Мы судорожно сели и принялись приводить себя в порядок, как дети,
застигнутые врасплох. Я ждал, что дверь отворится и человек войдет, но никто
не входил. Я машинально поднялся и выглянул. Никого! Я вышел под дождь и
внимательно осмотрелся.
Остров был пуст. Как большой хмурый тролль, он будто уселся на корточки,
подставив мохнатую спину дождю - эта мокрая, поросшая травкой спина
горбилась справа от меня, а слева была голая каменистая бухта с нашей
лодкой, уныло-одинокой на прибрежной гальке у самой полосы прибоя. Никакого
другого "плавсредства" с этой стороны островка видно не было. Я возвратился
к Монике.
- Видимо, он деликатный человек, - сказал я, как можно спокойнее. -
Понял, что помешал и предпочел удалиться. А может, он застенчив по натуре.
Но Моника была сильно испугана. Глядя на меня широко раскрытыми глазами,
она прошептала:
- Ты видел, кто это? Это же тот самый тип, которого боится Лиззи! А
помнишь, как испугалась его наша лошадь?
- Ну конечно, это бедняга Рейн. Ну и что? Разве можно так пугаться? Он
просто чокнутый, ненормальный, и все. Уверяю тебя, ничего страшного...
Я сел рядом и обнял ее. Она дрожала.
- Что он тут делал?
- Наверное, как и мы... Причалил, чтобы спрятаться от дождя. Что тут
страшного, моя радость?
- Но ведь он не вошел!
- Я же тебе говорю: постеснялся. Увидел, что мы тут вдвоем, и решил не
мешать... Хороший, добрый дядя, можно сказать, джентльмен...

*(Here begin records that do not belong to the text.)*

-- pv_equiv track=rewrite | github.com/ShashwatGupta2001/CrohnVsITB | fatratio/fr.algorithm.py | line_iter
-- ===== SOURCE A (Python) =====
-- def line_iter(start, end):
--     x0, y0 = start
--     x1, y1 = end
--     dx = abs(x1 - x0)
--     dy = abs(y1 - y0)
--     sx = 1 if x0 < x1 else -1
--     sy = 1 if y0 < y1 else -1
--     err = dx - dy
--     while True:
--         yield (x0, y0)
--         if x0 == x1 and y0 == y1:
--             break
--         e2 = 2 * err
--         if e2 > -dy:
--             err -= dy
--             x0 += sx
--         if e2 < dx:
--             err += dx
--             y0 += sy
-- ===== SOURCE B (Python) =====
-- def line_iter(start, end):
--     x0, y0 = start
--     x1, y1 = end
--     dx = abs(x1 - x0)
--     dy = abs(y1 - y0)
--     sx = 1 if x0 < x1 else -1
--     sy = 1 if y0 < y1 else -1
--     if dx == 0 and dy == 0:
--         yield (x0, y0)
--     elif dx >= dy:
--         for i in range(dx + 1):
--             yield (x0 + sx * i, y0 + sy * ((2 * i * dy + dx - 1) // (2 * dx)))
--     else:
--         for i in range(dy + 1):
--             yield (x0 + sx * ((2 * i * dx + dy - 1) // (2 * dy)), y0 + sy * i)
-- ===== Notes on version B (the rewrite author's own statement) =====
-- stated objective: alternative
-- what changed: B replaces the stateful error-accumulator Bresenham loop by a stateless closed-form: it picks the major axis once and emits each point directly, computing the minor coordinate by an integer floor-division interpolation formula, with no err/e2 state carried between points.
import Mathlib
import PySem

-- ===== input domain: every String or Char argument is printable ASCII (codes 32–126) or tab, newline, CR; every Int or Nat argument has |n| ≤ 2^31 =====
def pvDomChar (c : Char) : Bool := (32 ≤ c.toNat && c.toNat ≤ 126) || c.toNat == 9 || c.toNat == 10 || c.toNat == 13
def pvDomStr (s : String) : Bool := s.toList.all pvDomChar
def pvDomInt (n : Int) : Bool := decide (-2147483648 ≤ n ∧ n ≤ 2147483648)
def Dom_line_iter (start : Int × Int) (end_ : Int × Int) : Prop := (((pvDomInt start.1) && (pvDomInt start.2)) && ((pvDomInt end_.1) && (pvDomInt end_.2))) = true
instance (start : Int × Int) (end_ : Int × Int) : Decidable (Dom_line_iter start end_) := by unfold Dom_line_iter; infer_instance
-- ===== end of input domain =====

-- B replaces A's stateful error-accumulator Bresenham loop by a stateless per-point
-- closed-form interpolation along the major axis (objective: alternative algorithm, same cost).

-- ===== PORT A =====
-- Python A is a generator; the port returns the list of all yielded points.
-- The while-True loop becomes fuel recursion; the fuel dx+dy+1 is an upper bound that only
-- makes the recursion total (the proof shows the loop breaks before fuel runs out).
def lineLoopA (fuel : Nat) (x0 y0 x1 y1 dx dy sx sy err : Int) : List (Int × Int) :=
  match fuel with
  | 0 => []
  | fuel + 1 =>
    if x0 = x1 ∧ y0 = y1 then [(x0, y0)]
    else
      (x0, y0) ::
        lineLoopA fuel
          (if 2 * err > -dy then x0 + sx else x0)
          (if 2 * err < dx then y0 + sy else y0)
          x1 y1 dx dy sx sy
          (if 2 * err < dx then (if 2 * err > -dy then err - dy else err) + dx
           else (if 2 * err > -dy then err - dy else err))

def line_iter (start : Int × Int) (end_ : Int × Int) : List (Int × Int) :=
  let x0 := start.1
  let y0 := start.2
  let x1 := end_.1
  let y1 := end_.2
  let dx := |x1 - x0|
  let dy := |y1 - y0|
  let sx : Int := if x0 < x1 then 1 else -1
  let sy : Int := if y0 < y1 then 1 else -1
  lineLoopA ((dx + dy).toNat + 1) x0 y0 x1 y1 dx dy sx sy (dx - dy)

-- ===== PORT B =====
def line_iter_alt (start : Int × Int) (end_ : Int × Int) : List (Int × Int) :=
  let x0 := start.1
  let y0 := start.2
  let x1 := end_.1
  let y1 := end_.2
  let dx := |x1 - x0|
  let dy := |y1 - y0|
  let sx : Int := if x0 < x1 then 1 else -1
  let sy : Int := if y0 < y1 then 1 else -1
  if dx = 0 ∧ dy = 0 then [(x0, y0)]
  else if dx ≥ dy then
    (List.range (dx + 1).toNat).map (fun (i : Nat) =>
      (x0 + sx * (i : Int), y0 + sy * PySem.Int.floordiv (2 * (i : Int) * dy + dx - 1) (2 * dx)))
  else
    (List.range (dy + 1).toNat).map (fun (i : Nat) =>
      (x0 + sx * PySem.Int.floordiv (2 * (i : Int) * dx + dy - 1) (2 * dy), y0 + sy * (i : Int)))

-- ===== PRECONDITION & SPEC =====
def Spec_line_iter (start : Int × Int) (end_ : Int × Int) (out : List (Int × Int)) : Prop := out = line_iter_alt start end_
instance (start : Int × Int) (end_ : Int × Int) (out : List (Int × Int)) : Decidable (Spec_line_iter start end_ out) := by unfold Spec_line_iter; infer_instance

-- ===== CLAIM (what is proved, stated in full; the proofs are below) =====
def Claim_equal_line_iter : Prop := ∀ (start : Int × Int) (end_ : Int × Int), Dom_line_iter start end_ → Spec_line_iter start end_ (line_iter start end_)

-- ===== LEMMAS AND PROOFS =====

theorem range_map_succ_shift {α : Type} (F : Nat → α) (n : Nat) :
    (List.range (n + 1)).map F = F 0 :: (List.range n).map (fun j => F (j + 1)) := by
  rw [List.range_succ_eq_map, List.map_cons, List.map_map]
  exact congrArg _ (List.map_congr_left fun j _ => rfl)

-- the closed-form minor coordinate offset: after i major steps, the minor axis has advanced q dM dm i cells
def qmin (dM dm i : Int) : Int := PySem.Int.floordiv (2 * i * dm + dM - 1) (2 * dM)

theorem qmin_eq (dM dm i q : Int) (hdM : 0 < dM)
    (h1 : q * (2 * dM) ≤ 2 * i * dm + dM - 1) (h2 : 2 * i * dm + dM - 1 < (q + 1) * (2 * dM)) :
    qmin dM dm i = q := by
  unfold qmin
  exact (PySem.Int.floordiv_eq_iff_of_pos (by omega)).mpr ⟨h1, h2⟩

theorem qmin_bounds (dM dm i : Int) (hdM : 0 < dM) :
    qmin dM dm i * (2 * dM) ≤ 2 * i * dm + dM - 1 ∧
      2 * i * dm + dM - 1 < (qmin dM dm i + 1) * (2 * dM) := by
  unfold qmin
  exact (PySem.Int.floordiv_eq_iff_of_pos (by omega)).mp rfl

theorem qmin_zero (dM dm : Int) (hdM : 0 < dM) : qmin dM dm 0 = 0 := by
  apply qmin_eq _ _ _ _ hdM <;> nlinarith

theorem qmin_last (dM dm : Int) (hdM : 0 < dM) : qmin dM dm dM = dm := by
  apply qmin_eq _ _ _ _ hdM <;> nlinarith

theorem qmin_diag (dM i : Int) (hdM : 0 < dM) (hi : 0 ≤ i) : qmin dM dM i = i := by
  apply qmin_eq _ _ _ _ hdM <;> nlinarith

-- x-major invariant: from the state after i x-steps, A's loop produces exactly B's tail
theorem loopA_xmajor (x0 y0 sx sy dx dy : Int) (hdx : 0 < dx) (hdy : 0 ≤ dy) (hle : dy ≤ dx)
    (hsx : sx = 1 ∨ sx = -1) :
    ∀ (m fuel : Nat) (i : Int), (m : Int) + i = dx → 0 ≤ i → m < fuel →
      lineLoopA fuel (x0 + sx * i) (y0 + sy * qmin dx dy i) (x0 + sx * dx) (y0 + sy * dy)
          dx dy sx sy (dx - dy - i * dy + qmin dx dy i * dx)
        = (List.range (m + 1)).map (fun (j : Nat) => (x0 + sx * (i + (j : Int)), y0 + sy * qmin dx dy (i + (j : Int)))) := by
  intro m
  induction m with
  | zero =>
    intro fuel i hi _ hfuel
    obtain ⟨fuel, rfl⟩ : ∃ f, fuel = f + 1 := ⟨fuel - 1, by omega⟩
    have hi' : i = dx := by omega
    rw [hi']
    simp [lineLoopA, List.range_succ, qmin_last dx dy hdx]
  | succ m ih =>
    intro fuel i hi hi0 hfuel
    obtain ⟨fuel, rfl⟩ : ∃ f, fuel = f + 1 := ⟨fuel - 1, by omega⟩
    have hilt : i < dx := by omega
    have hne : ¬(x0 + sx * i = x0 + sx * dx ∧ y0 + sy * qmin dx dy i = y0 + sy * dy) := by
      rintro ⟨hx, -⟩
      rcases hsx with rfl | rfl <;> omega
    obtain ⟨h1, h2⟩ := qmin_bounds dx dy i hdx
    set q := qmin dx dy i with hqdef
    -- the x-step condition always fires in the x-major phase
    have hc1 : 2 * (dx - dy - i * dy + q * dx) > -dy := by
      rcases eq_or_lt_of_le hle with heq | hlt
      · have hq : q = i := by rw [hqdef, heq]; exact qmin_diag dx i hdx hi0
        rw [hq, heq]; nlinarith
      · nlinarith
    rw [lineLoopA, if_neg hne]
    have hcast : ∀ j : Nat, i + ((j + 1 : Nat) : Int) = (i + 1) + (j : Int) := by
      intro j; push_cast; ring
    by_cases hc2 : 2 * (dx - dy - i * dy + q * dx) < dx
    · have hq1 : qmin dx dy (i + 1) = q + 1 := by
        apply qmin_eq _ _ _ _ hdx <;> nlinarith
      have key := ih fuel (i + 1) (by omega) (by omega) (by omega)
      rw [hq1] at key
      rw [if_pos hc1, if_pos hc2, if_pos hc2, if_pos hc1]
      rw [show x0 + sx * i + sx = x0 + sx * (i + 1) by ring,
          show y0 + sy * q + sy = y0 + sy * (q + 1) by ring,
          show dx - dy - i * dy + q * dx - dy + dx = dx - dy - (i + 1) * dy + (q + 1) * dx by ring,
          key]
      conv_rhs => rw [range_map_succ_shift]
      congr 1
      · norm_num [hqdef]
      · refine List.map_congr_left ?_
        intro j _
        simp only [hcast]
    · have hq1 : qmin dx dy (i + 1) = q := by
        apply qmin_eq _ _ _ _ hdx <;> nlinarith
      have key := ih fuel (i + 1) (by omega) (by omega) (by omega)
      rw [hq1] at key
      rw [if_pos hc1, if_neg hc2, if_neg hc2, if_pos hc1]
      rw [show x0 + sx * i + sx = x0 + sx * (i + 1) by ring,
          show dx - dy - i * dy + q * dx - dy = dx - dy - (i + 1) * dy + q * dx by ring,
          key]
      conv_rhs => rw [range_map_succ_shift]
      congr 1
      · norm_num [hqdef]
      · refine List.map_congr_left ?_
        intro j _
        simp only [hcast]

-- y-major invariant (dx < dy): symmetric, y steps every iteration
theorem loopA_ymajor (x0 y0 sx sy dx dy : Int) (hdy : 0 < dy) (hdx : 0 ≤ dx) (hlt : dx < dy)
    (hsy : sy = 1 ∨ sy = -1) :
    ∀ (m fuel : Nat) (i : Int), (m : Int) + i = dy → 0 ≤ i → m < fuel →
      lineLoopA fuel (x0 + sx * qmin dy dx i) (y0 + sy * i) (x0 + sx * dx) (y0 + sy * dy)
          dx dy sx sy (dx - dy + i * dx - qmin dy dx i * dy)
        = (List.range (m + 1)).map (fun (j : Nat) => (x0 + sx * qmin dy dx (i + (j : Int)), y0 + sy * (i + (j : Int)))) := by
  intro m
  induction m with
  | zero =>
    intro fuel i hi _ hfuel
    obtain ⟨fuel, rfl⟩ : ∃ f, fuel = f + 1 := ⟨fuel - 1, by omega⟩
    have hi' : i = dy := by omega
    rw [hi']
    simp [lineLoopA, List.range_succ, qmin_last dy dx hdy]
  | succ m ih =>
    intro fuel i hi hi0 hfuel
    obtain ⟨fuel, rfl⟩ : ∃ f, fuel = f + 1 := ⟨fuel - 1, by omega⟩
    have hilt : i < dy := by omega
    have hne : ¬(x0 + sx * qmin dy dx i = x0 + sx * dx ∧ y0 + sy * i = y0 + sy * dy) := by
      rintro ⟨-, hy⟩
      rcases hsy with rfl | rfl <;> omega
    obtain ⟨h1, h2⟩ := qmin_bounds dy dx i hdy
    set q := qmin dy dx i with hqdef
    -- the y-step condition always fires in the y-major phase
    have hc2 : 2 * (dx - dy + i * dx - q * dy) < dx := by nlinarith
    rw [lineLoopA, if_neg hne]
    have hcast : ∀ j : Nat, i + ((j + 1 : Nat) : Int) = (i + 1) + (j : Int) := by
      intro j; push_cast; ring
    by_cases hc1 : 2 * (dx - dy + i * dx - q * dy) > -dy
    · have hq1 : qmin dy dx (i + 1) = q + 1 := by
        apply qmin_eq _ _ _ _ hdy <;> nlinarith
      have key := ih fuel (i + 1) (by omega) (by omega) (by omega)
      rw [hq1] at key
      rw [if_pos hc1, if_pos hc2, if_pos hc2, if_pos hc1]
      rw [show x0 + sx * q + sx = x0 + sx * (q + 1) by ring,
          show y0 + sy * i + sy = y0 + sy * (i + 1) by ring,
          show dx - dy + i * dx - q * dy - dy + dx = dx - dy + (i + 1) * dx - (q + 1) * dy by ring,
          key]
      conv_rhs => rw [range_map_succ_shift]
      congr 1
      · norm_num [hqdef]
      · refine List.map_congr_left ?_
        intro j _
        simp only [hcast]
    · have hq1 : qmin dy dx (i + 1) = q := by
        apply qmin_eq _ _ _ _ hdy <;> nlinarith
      have key := ih fuel (i + 1) (by omega) (by omega) (by omega)
      rw [hq1] at key
      rw [if_neg hc1, if_pos hc2, if_pos hc2, if_neg hc1]
      rw [show y0 + sy * i + sy = y0 + sy * (i + 1) by ring,
          show dx - dy + i * dx - q * dy + dx = dx - dy + (i + 1) * dx - q * dy by ring,
          key]
      conv_rhs => rw [range_map_succ_shift]
      congr 1
      · norm_num [hqdef]
      · refine List.map_congr_left ?_
        intro j _
        simp only [hcast]

-- ===== VERDICT (by name: the statement is the Claim_ definition above) =====
theorem line_iter_spec : Claim_equal_line_iter := by
  unfold Claim_equal_line_iter
  rintro ⟨x0, y0⟩ ⟨x1, y1⟩ -
  unfold Spec_line_iter line_iter line_iter_alt
  simp only
  set dx := |x1 - x0| with hdxdef
  set dy := |y1 - y0| with hdydef
  set sx : Int := if x0 < x1 then 1 else -1 with hsxdef
  set sy : Int := if y0 < y1 then 1 else -1 with hsydef
  have hdx0 : 0 ≤ dx := abs_nonneg _
  have hdy0 : 0 ≤ dy := abs_nonneg _
  have hsx : sx = 1 ∨ sx = -1 := by rw [hsxdef]; split <;> simp
  have hsy : sy = 1 ∨ sy = -1 := by rw [hsydef]; split <;> simp
  have hx1 : x1 = x0 + sx * dx := by
    rw [hsxdef, hdxdef]; rcases abs_cases (x1 - x0) with ⟨h, _⟩ | ⟨h, _⟩ <;> split_ifs <;> omega
  have hy1 : y1 = y0 + sy * dy := by
    rw [hsydef, hdydef]; rcases abs_cases (y1 - y0) with ⟨h, _⟩ | ⟨h, _⟩ <;> split_ifs <;> omega
  by_cases h0 : dx = 0 ∧ dy = 0
  · obtain ⟨h0x, h0y⟩ := h0
    rw [if_pos ⟨h0x, h0y⟩, hx1, hy1, h0x, h0y]
    norm_num [lineLoopA]
  · rw [if_neg h0]
    by_cases hge : dx ≥ dy
    · have hdxpos : 0 < dx := by omega
      rw [if_pos hge]
      have key := loopA_xmajor x0 y0 sx sy dx dy hdxpos hdy0 hge hsx
        dx.toNat ((dx + dy).toNat + 1) 0 (by omega) le_rfl (by omega)
      rw [qmin_zero dx dy hdxpos] at key
      simp only [mul_zero, zero_mul, add_zero, sub_zero, zero_add] at key
      rw [hx1, hy1]
      rw [key, show (dx + 1).toNat = dx.toNat + 1 by omega]
      refine List.map_congr_left ?_
      intro j _
      simp [qmin]
    · have hdypos : 0 < dy := by omega
      have hlt : dx < dy := by omega
      rw [if_neg (by omega : ¬ dx ≥ dy)]
      have key := loopA_ymajor x0 y0 sx sy dx dy hdypos hdx0 hlt hsy
        dy.toNat ((dx + dy).toNat + 1) 0 (by omega) le_rfl (by omega)
      rw [qmin_zero dy dx hdypos] at key
      simp only [mul_zero, zero_mul, add_zero, sub_zero, zero_add] at key
      rw [hx1, hy1]
      rw [key, show (dy + 1).toNat = dy.toNat + 1 by omega]
      refine List.map_congr_left ?_
      intro j _
      simp [qmin]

Я и сам понимал, что слова мои звучат не совсем естественно. А Моника
вдруг задала вопрос, которого я боялся:
- Ты видел, на чем он приехал? Его лодку? Надо было ответить. И я сказал:
- Нет, не видел. Но остров большой. Он, наверное, подплыл с другой
стороны. Будем надеяться, он найдет, где укрыться от дождя.
Я произнес это сухим, деловитым тоном, не только чтобы успокоить Монику.
Страх застрял в моем собственном сердце острой холодной занозой. Я прекрасно
ее понимал... И ее, и Лиззи, и нашу лошадку. Этот страх коренился в глубинах
подсознания, древний страх человека перед всем непонятным, непознанным,
неподвластным, как боязнь грозы или огромного бушующего океана, или страх
животного перед огнем, он всегда будет жить в народной фантазии, жить и
производить на свет все новых чудовищ.